# 90 Gallon wide build!!



## purelife (Dec 12, 2009)

So here it goes i will try and keep this up to date with pictures and information as i go on..

We shall start with a equipment list:
Tank: 90 Gallon - 48 x 24 x 18.5
Stand: Steel tube stand - Waiting to be skinned
Light: ATI Sunpower - 6X54Watts
Skimmer: SWC Xtreme 200
Return Pump: Posiden PS3 (Velocity ts3)
Water Movement: Vortech Mp40W Gen2
Media Reactors: BRS Carbon & Phosphate
Sump : 40 Gallon acrylic sump
Controller: Digital Aquatics Reef Keeper Lite

First things first i bought the tank second hand it was painted blue, i prefer black so i scraped off all the blue paint sprayed it black:

All nice and black:









Top down shot:









One of the first parts to arrive for the tank was my return pump i calculated it out and my pump of choice was the Posiden ps3:
This pump is wicked silent and small:



















My next item to arrive was my rock i decided to start this tank with dry rock and seed the rock with pieces of live rock from my existing tank:










Into a bin it went while the build was going on:


















Next inline my sump was ready:
Its a great sump is drilled for 1.5" hole for my return on the right side of the sump. First chamber is for my skimmer and drain line, second is my macro algae section.










My light came next i went with the ATI Sunpower 6X54w unit great unit!









Plumbing parts picked them up local:










Finally all the parts were collected and the build could start first thing on my list was to paint the backdrop wall of the tank it was a mustard yellow ish i guess i didn't think the tank looked good with that backdrop so i changed it to a dark blue.

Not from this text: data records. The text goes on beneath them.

-- pv_equiv track=rewrite | github.com/haha321-haha/font_manager | font_manager/adapters/base.py | normalize_font_name
-- ===== SOURCE A (Python) =====
-- def normalize_font_name(font_name: str) -> str:
--     """
--     标准化字体名称
--
--     Args:
--         font_name: 原始字体名称
--
--     Returns:
--         str: 标准化后的字体名称
--     """
--     if not font_name:
--         return ""
--
--     # 移除多余空格并转换为小写
--     normalized = ' '.join(font_name.split()).lower()
--
--     # 移除常见的样式后缀
--     suffixes = ['regular', 'bold', 'italic', 'light', 'medium', 'heavy']
--     for suffix in suffixes:
--         if normalized.endswith(f' {suffix}'):
--             normalized = normalized[:-len(suffix)-1]
--             break
--
--     return normalized
-- ===== SOURCE B (Python) =====
-- _SUFFIXES = frozenset(('regular', 'bold', 'italic', 'light', 'medium', 'heavy'))
--
--
-- def normalize_font_name(font_name: str) -> str:
--     # Single character-level scan: build the whitespace-normalized lowercase
--     # output directly while remembering where its last word starts, then
--     # truncate once if that last word is a style suffix (and not the only word).
--     out = []
--     last_word_start = 0
--     word_count = 0
--     in_word = False
--     for ch in font_name.lower():
--         if ch.isspace():
--             in_word = False
--         else:
--             if not in_word:
--                 if out:
--                     out.append(' ')
--                 last_word_start = len(out)
--                 word_count += 1
--                 in_word = True
--             out.append(ch)
--     if word_count > 1 and ''.join(out[last_word_start:]) in _SUFFIXES:
--         del out[last_word_start - 1:]
--     return ''.join(out)
-- ===== Notes on version B (the rewrite author's own statement) =====
-- stated objective: alternative
-- what changed: B replaces A's split/join/lower staging and six endswith probes with one character-level scan that emits the normalized lowercase string directly while tracking where its final word starts, then truncates once if that word is a style suffix.
import Mathlib
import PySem

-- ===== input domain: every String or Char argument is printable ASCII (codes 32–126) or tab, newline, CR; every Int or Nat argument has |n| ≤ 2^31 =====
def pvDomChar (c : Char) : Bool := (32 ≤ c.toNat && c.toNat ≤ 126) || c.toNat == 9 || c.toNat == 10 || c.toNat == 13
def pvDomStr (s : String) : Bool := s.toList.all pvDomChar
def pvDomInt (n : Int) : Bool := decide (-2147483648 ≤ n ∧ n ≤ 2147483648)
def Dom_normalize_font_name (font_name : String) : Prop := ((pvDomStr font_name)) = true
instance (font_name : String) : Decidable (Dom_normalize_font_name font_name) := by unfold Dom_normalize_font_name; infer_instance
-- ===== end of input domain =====

-- B replaces A's split/join staging and endswith probes by one character-level scan that emits the
-- normalized lowercase string directly while tracking where its final word starts, then truncates once. Objective: alternative.

-- ===== PORT A =====
-- A's 'for suffix in suffixes: if normalized.endswith(…): …; break' loop, one constructor per iteration
def pvStripLoop : List String → String → String
  | [], normalized => normalized
  | suffix :: rest, normalized =>
      if PySem.Str.endswith normalized (" " ++ suffix) then
        PySem.Str.slice normalized none (some (-(PySem.Str.len suffix) - 1))
      else pvStripLoop rest normalized

def normalize_font_name (font_name : String) : String :=
  if font_name = "" then ""
  else
    let normalized := PySem.Str.lower (PySem.Str.join " " (PySem.Str.split₀ font_name))
    pvStripLoop ["regular", "bold", "italic", "light", "medium", "heavy"] normalized

-- ===== PORT B =====
def pvSuffixSet : PySem.Set String :=
  PySem.Set.ofList ["regular", "bold", "italic", "light", "medium", "heavy"]

-- B's 'for ch in font_name.lower(): …' scan; state = (out, last_word_start, word_count, in_word)
def pvScan : List Char → List Char → Nat → Nat → Bool → List Char × Nat × Nat
  | [], out, ls, wc, _ => (out, ls, wc)
  | c :: rest, out, ls, wc, inw =>
      if PySem.Chars.isspace c then
        pvScan rest out ls wc false
      else if inw then
        pvScan rest (out ++ [c]) ls wc true
      else
        let out' := if out.isEmpty then out else out ++ [' ']
        pvScan rest (out' ++ [c]) out'.length (wc + 1) true

def normalize_font_name_alt (font_name : String) : String :=
  let res := pvScan (PySem.Str.lower font_name).toList [] 0 0 false
  if decide (1 < res.2.2) && PySem.Set.contains pvSuffixSet (String.ofList (res.1.drop res.2.1)) then
    String.ofList (res.1.take (res.2.1 - 1))
  else
    String.ofList res.1

-- ===== PRECONDITION & SPEC =====
def Spec_normalize_font_name (font_name : String) (out : String) : Prop := out = normalize_font_name_alt font_name
instance (font_name : String) (out : String) : Decidable (Spec_normalize_font_name font_name out) := by unfold Spec_normalize_font_name; infer_instance

-- ===== CLAIM (what is proved, stated in full; the proofs are below) =====
def Claim_equal_normalize_font_name : Prop := ∀ (font_name : String), Dom_normalize_font_name font_name → Spec_normalize_font_name font_name (normalize_font_name font_name)

-- ===== LEMMAS AND PROOFS =====

-- a word as produced by str.split(): nonempty and free of whitespace
def pvNice (w : List Char) : Prop := w ≠ [] ∧ ∀ c ∈ w, PySem.Chars.isspace c = false

theorem pv_isspace_high (d : Char) (h1 : 65 ≤ d.toNat) (h2 : d.toNat ≤ 122) :
    PySem.Chars.isspace d = false := by
  unfold PySem.Chars.isspace
  simp only [Bool.or_eq_false_iff, Bool.and_eq_false_iff, decide_eq_false_iff_not]
  omega

theorem pv_isspace_lowerChar (c : Char) :
    PySem.Chars.isspace (PySem.Chars.lowerChar c) = PySem.Chars.isspace c := by
  unfold PySem.Chars.lowerChar
  split_ifs with h
  · have hb : 65 ≤ c.toNat ∧ c.toNat ≤ 90 := by
      unfold PySem.Chars.isupper at h
      simp only [Bool.and_eq_true, decide_eq_true_eq] at h
      exact ⟨h.1, h.2⟩
    have hv : (c.toNat + 32).isValidChar := by left; omega
    have ht : (Char.ofNat (c.toNat + 32)).toNat = c.toNat + 32 := by
      rw [Char.toNat_ofNat, if_pos hv]
    rw [pv_isspace_high _ (by omega) (by omega), pv_isspace_high c (by omega) (by omega)]
  · rfl

theorem pv_go_eq_nil (cur : List Char) (acc : List (List Char)) :
    PySem.Chars.split₀.go [] cur acc
      = if cur.isEmpty then acc.reverse else (cur.reverse :: acc).reverse := rfl

theorem pv_go_eq_cons (c : Char) (rest cur : List Char) (acc : List (List Char)) :
    PySem.Chars.split₀.go (c :: rest) cur acc
      = if PySem.Chars.isspace c then
          (if cur.isEmpty then PySem.Chars.split₀.go rest [] acc
           else PySem.Chars.split₀.go rest [] (cur.reverse :: acc))
        else PySem.Chars.split₀.go rest (c :: cur) acc := rfl

theorem pv_go_nice (s : List Char) : ∀ (cur : List Char) (acc : List (List Char)),
    (∀ c ∈ cur, PySem.Chars.isspace c = false) →
    (∀ w ∈ acc, pvNice w) →
    ∀ w ∈ PySem.Chars.split₀.go s cur acc, pvNice w := by
  induction s with
  | nil =>
    intro cur acc hcur hacc w hw
    rw [pv_go_eq_nil] at hw
    by_cases hc : cur.isEmpty
    · rw [if_pos hc] at hw
      exact hacc w (List.mem_reverse.mp hw)
    · rw [if_neg hc] at hw
      rcases List.mem_cons.mp (List.mem_reverse.mp hw) with h | h
      · subst h
        refine ⟨by simpa [List.isEmpty_iff] using hc, fun c hc' => hcur c (List.mem_reverse.mp hc')⟩
      · exact hacc w h
  | cons c rest ih =>
    intro cur acc hcur hacc w hw
    rw [pv_go_eq_cons] at hw
    by_cases hsp : PySem.Chars.isspace c
    · rw [if_pos hsp] at hw
      by_cases hc : cur.isEmpty
      · rw [if_pos hc] at hw
        exact ih [] acc (by simp) hacc w hw
      · rw [if_neg hc] at hw
        refine ih [] (cur.reverse :: acc) (by simp) ?_ w hw
        intro v hv
        rcases List.mem_cons.mp hv with h | h
        · subst h
          exact ⟨by simpa [List.isEmpty_iff] using hc, fun d hd => hcur d (List.mem_reverse.mp hd)⟩
        · exact hacc v h
    · rw [if_neg hsp] at hw
      refine ih (c :: cur) acc ?_ hacc w hw
      intro d hd
      rcases List.mem_cons.mp hd with h | hd
      · subst h; simpa using hsp
      · exact hcur d hd

theorem pv_split_nice (s : List Char) : ∀ w ∈ PySem.Chars.split₀ s, pvNice w :=
  pv_go_nice s [] [] (by simp) (by simp)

Total time to put the plumbing around 1 day total, planned it all out cut all the pipe dry fitted then glued, i wet tested the plumbing for 4 hours once the glue was cured. I then started the long process of filling with my RO/DI unit just took under 3 days to fill the tank and sump.

Connection to return pump:









First i laid out my rock then I placed a 40 pound bag of reef sand i think it was Carib-sea.

This is the final product the tank is cycling right now i will place some updated pictures when i am in from work tonight the water cleared up after a day.



















The filter floss was taken out a day later was only put in to help clear up the water.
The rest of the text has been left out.